The firm has represented multiple families for the wrongful death of their baby/toddler at a child care center. In Florida, there are almost 3,000 family home daycare providers which are not required to obtain liability insurance under Florida Law. In multiple cases Leesfield & Partners has had to creatively find coverage, which is an impossible task for many other firms, especially because Florida Statutes 627.70161 provides that “a residential property insurance policy shall not provide coverage for liability for claims arising out of, or in connection with, the operation of a family day care home…”
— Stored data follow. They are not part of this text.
-- pv_equiv track=rewrite | github.com/xiangli-sophgo/CrossRing | config/d2d_config.py | _get_edge_nodes
-- ===== SOURCE A (Python) =====
-- def _get_edge_nodes(edge, num_row, num_col, interface_type=None):
--     """
--     获取指定边的所有节点
--
--     Args:
--         edge: 边界方向 ("top", "bottom", "left", "right")
--         num_row: 逻辑行数
--         num_col: 列数
--         interface_type: 接口类型 ("rn" 或 "sn")，用于区分奇偶行
--     """
--     if edge == "top":
--         # 第一行（row=0）和第二行（row=1）
--         if interface_type == "rn":
--             # RN在奇数行（第1行）
--             return list(range(num_col, 2 * num_col))
--         elif interface_type == "sn":
--             # SN在偶数行（第0行）
--             return list(range(0, num_col))
--         else:
--             # 默认返回第0行（向后兼容）
--             return list(range(0, num_col))
--     elif edge == "bottom":
--         # 最后两行
--         if interface_type == "rn":
--             # RN在奇数行（最后一行）
--             return list(range((num_row - 1) * num_col, num_row * num_col))
--         elif interface_type == "sn":
--             # SN在偶数行（倒数第二行）
--             return list(range((num_row - 2) * num_col, (num_row - 1) * num_col))
--         else:
--             # 默认返回最后一行（向后兼容）
--             return list(range((num_row - 1) * num_col, num_row * num_col))
--     elif edge == "left":
--         # 所有行的左边（col=0）
--         if interface_type == "rn":
--             # RN在奇数行
--             return [row * num_col for row in range(1, num_row, 2)]
--         elif interface_type == "sn":
--             # SN在偶数行
--             return [row * num_col for row in range(0, num_row, 2)]
--         else:
--             # 默认返回所有行
--             return [row * num_col for row in range(num_row)]
--     elif edge == "right":
--         # 所有行的右边（col=num_col-1）
--         if interface_type == "rn":
--             # RN在奇数行
--             return [row * num_col + (num_col - 1) for row in range(1, num_row, 2)]
--         elif interface_type == "sn":
--             # SN在偶数行
--             return [row * num_col + (num_col - 1) for row in range(0, num_row, 2)]
--         else:
--             # 默认返回所有行
--             return [row * num_col + (num_col - 1) for row in range(num_row)]
--     else:
--         return []
-- ===== SOURCE B (Python) =====
-- def _get_edge_nodes(edge, num_row, num_col, interface_type=None):
--     # Pick a row set and a column set, then build the result once
--     # as the row-major cross product r*num_col + c.
--     if edge in ("top", "bottom"):
--         if edge == "top":
--             rows = [1] if interface_type == "rn" else [0]
--         else:
--             rows = [num_row - 2] if interface_type == "sn" else [num_row - 1]
--         cols = list(range(num_col))
--     elif edge in ("left", "right"):
--         if interface_type == "rn":
--             rows = list(range(1, num_row, 2))
--         elif interface_type == "sn":
--             rows = list(range(0, num_row, 2))
--         else:
--             rows = list(range(num_row))
--         cols = [0] if edge == "left" else [num_col - 1]
--     else:
--         return []
--     return [r * num_col + c for r in rows for c in cols]
-- ===== Notes on version B (the rewrite author's own statement) =====
-- stated objective: simpler
-- what changed: Each case now only selects a row set and a column set; the result is built once as the row-major cross product r*num_col + c, instead of eight hand-written range/comprehension bodies.
import Mathlib
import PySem

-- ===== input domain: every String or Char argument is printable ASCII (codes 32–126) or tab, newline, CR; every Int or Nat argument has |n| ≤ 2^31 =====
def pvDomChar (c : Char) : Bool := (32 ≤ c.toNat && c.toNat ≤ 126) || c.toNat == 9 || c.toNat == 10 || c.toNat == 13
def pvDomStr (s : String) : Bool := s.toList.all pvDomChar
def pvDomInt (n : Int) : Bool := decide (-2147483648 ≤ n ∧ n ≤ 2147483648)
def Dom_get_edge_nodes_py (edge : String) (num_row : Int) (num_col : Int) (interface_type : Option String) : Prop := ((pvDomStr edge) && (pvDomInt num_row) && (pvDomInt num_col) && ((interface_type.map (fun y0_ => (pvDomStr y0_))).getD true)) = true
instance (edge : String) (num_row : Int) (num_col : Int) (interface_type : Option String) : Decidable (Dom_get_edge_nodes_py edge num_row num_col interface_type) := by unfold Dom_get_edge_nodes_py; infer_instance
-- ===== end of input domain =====

-- B selects a row set and a column set per case and builds the result once as the
-- row-major cross product r*num_col + c (simpler decomposition, same cost).

-- ===== PORT A =====
def get_edge_nodes_py (edge : String) (num_row : Int) (num_col : Int) (interface_type : Option String) : List Int :=
  if edge = "top" then
    if interface_type = some "rn" then
      PySem.List.pyRange num_col (2 * num_col) 1
    else if interface_type = some "sn" then
      PySem.List.pyRange 0 num_col 1
    else
      PySem.List.pyRange 0 num_col 1
  else if edge = "bottom" then
    if interface_type = some "rn" then
      PySem.List.pyRange ((num_row - 1) * num_col) (num_row * num_col) 1
    else if interface_type = some "sn" then
      PySem.List.pyRange ((num_row - 2) * num_col) ((num_row - 1) * num_col) 1
    else
      PySem.List.pyRange ((num_row - 1) * num_col) (num_row * num_col) 1
  else if edge = "left" then
    if interface_type = some "rn" then
      (PySem.List.pyRange 1 num_row 2).map (fun row => row * num_col)
    else if interface_type = some "sn" then
      (PySem.List.pyRange 0 num_row 2).map (fun row => row * num_col)
    else
      (PySem.List.pyRange 0 num_row 1).map (fun row => row * num_col)
  else if edge = "right" then
    if interface_type = some "rn" then
      (PySem.List.pyRange 1 num_row 2).map (fun row => row * num_col + (num_col - 1))
    else if interface_type = some "sn" then
      (PySem.List.pyRange 0 num_row 2).map (fun row => row * num_col + (num_col - 1))
    else
      (PySem.List.pyRange 0 num_row 1).map (fun row => row * num_col + (num_col - 1))
  else []

-- ===== PORT B =====
def get_edge_nodes_py_alt (edge : String) (num_row : Int) (num_col : Int) (interface_type : Option String) : List Int :=
  if edge = "top" ∨ edge = "bottom" then
    let rows : List Int :=
      if edge = "top" then
        if interface_type = some "rn" then [1] else [0]
      else
        if interface_type = some "sn" then [num_row - 2] else [num_row - 1]
    let cols : List Int := PySem.List.pyRange 0 num_col 1
    rows.flatMap (fun r => cols.map (fun c => r * num_col + c))
  else if edge = "left" ∨ edge = "right" then
    let rows : List Int :=
      if interface_type = some "rn" then PySem.List.pyRange 1 num_row 2
      else if interface_type = some "sn" then PySem.List.pyRange 0 num_row 2
      else PySem.List.pyRange 0 num_row 1
    let cols : List Int := if edge = "left" then [0] else [num_col - 1]
    rows.flatMap (fun r => cols.map (fun c => r * num_col + c))
  else []

-- ===== PRECONDITION & SPEC =====
def Spec_get_edge_nodes_py (edge : String) (num_row : Int) (num_col : Int) (interface_type : Option String) (out : List Int) : Prop := out = get_edge_nodes_py_alt edge num_row num_col interface_type
instance (edge : String) (num_row : Int) (num_col : Int) (interface_type : Option String) (out : List Int) : Decidable (Spec_get_edge_nodes_py edge num_row num_col interface_type out) := by unfold Spec_get_edge_nodes_py; infer_instance

-- ===== CLAIM (what is proved, stated in full; the proofs are below) =====
def Claim_equal_get_edge_nodes_py : Prop := ∀ (edge : String) (num_row : Int) (num_col : Int) (interface_type : Option String), Dom_get_edge_nodes_py edge num_row num_col interface_type → Spec_get_edge_nodes_py edge num_row num_col interface_type (get_edge_nodes_py edge num_row num_col interface_type)

-- ===== LEMMAS AND PROOFS =====

-- range(a, a+n) is range(n) shifted by a
theorem pyRange_shift (a n : Int) :
    PySem.List.pyRange a (a + n) 1 = (PySem.List.pyRange 0 n 1).map (fun c => a + c) := by
  simp [PySem.List.pyRange_one, List.map_map, Function.comp]

-- a singleton column set yields a plain map over the rows
theorem flatMap_singleton_eq_map (f : Int → Int) (l : List Int) :
    l.flatMap (fun r => [f r]) = l.map f := by
  induction l with
  | nil => simp
  | cons x xs ih => simp [List.flatMap_cons, ih]

-- ===== VERDICT (by name: the statement is the Claim_ definition above) =====
theorem get_edge_nodes_py_spec : Claim_equal_get_edge_nodes_py := by
  intro edge num_row num_col interface_type _
  unfold Spec_get_edge_nodes_py get_edge_nodes_py get_edge_nodes_py_alt
  by_cases ht : edge = "top" <;> by_cases hb : edge = "bottom" <;>
    by_cases hl : edge = "left" <;> by_cases hr : edge = "right" <;>
    simp [ht, hb, hl, hr] at * <;>
    by_cases h1 : interface_type = some "rn" <;> by_cases h2 : interface_type = some "sn" <;>
    simp [h1, h2, flatMap_singleton_eq_map]
  · rw [two_mul]; exact pyRange_shift num_col num_col
  · rw [two_mul]; exact pyRange_shift num_col num_col
  · rw [show num_row * num_col = (num_row - 1) * num_col + num_col by ring]
    exact pyRange_shift _ _
  · rw [show num_row * num_col = (num_row - 1) * num_col + num_col by ring]
    exact pyRange_shift _ _
  · rw [show (num_row - 1) * num_col = (num_row - 2) * num_col + num_col by ring]
    exact pyRange_shift _ _
  · rw [show num_row * num_col = (num_row - 1) * num_col + num_col by ring]
    exact pyRange_shift _ _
Attorneys Adam Rose and Carlos Macias have obtained significant settlements in surgical and non-surgical cases against schools for the negligent maintenance of school grounds and also for the school’s failure to supervise children. In difficult cases with catastrophic injuries, we must seek compensation from parents whose child engaged in horseplay and injured another child.

In the recent past, Leesfield & Partners has litigated against counselors, scoutmasters, summer camps, the Boy Scouts of America, or the Archdiocese of Miami to name a few, for the sexual abuse inflicted upon young children. The tradition of fighting for the most vulnerable among us has been the spine of our firm, a tradition of bringing civil justice on behalf of emotionally, sexually and physically abused children that begun in 1976 by Founder and Managing Partner Ira H. Leesfield.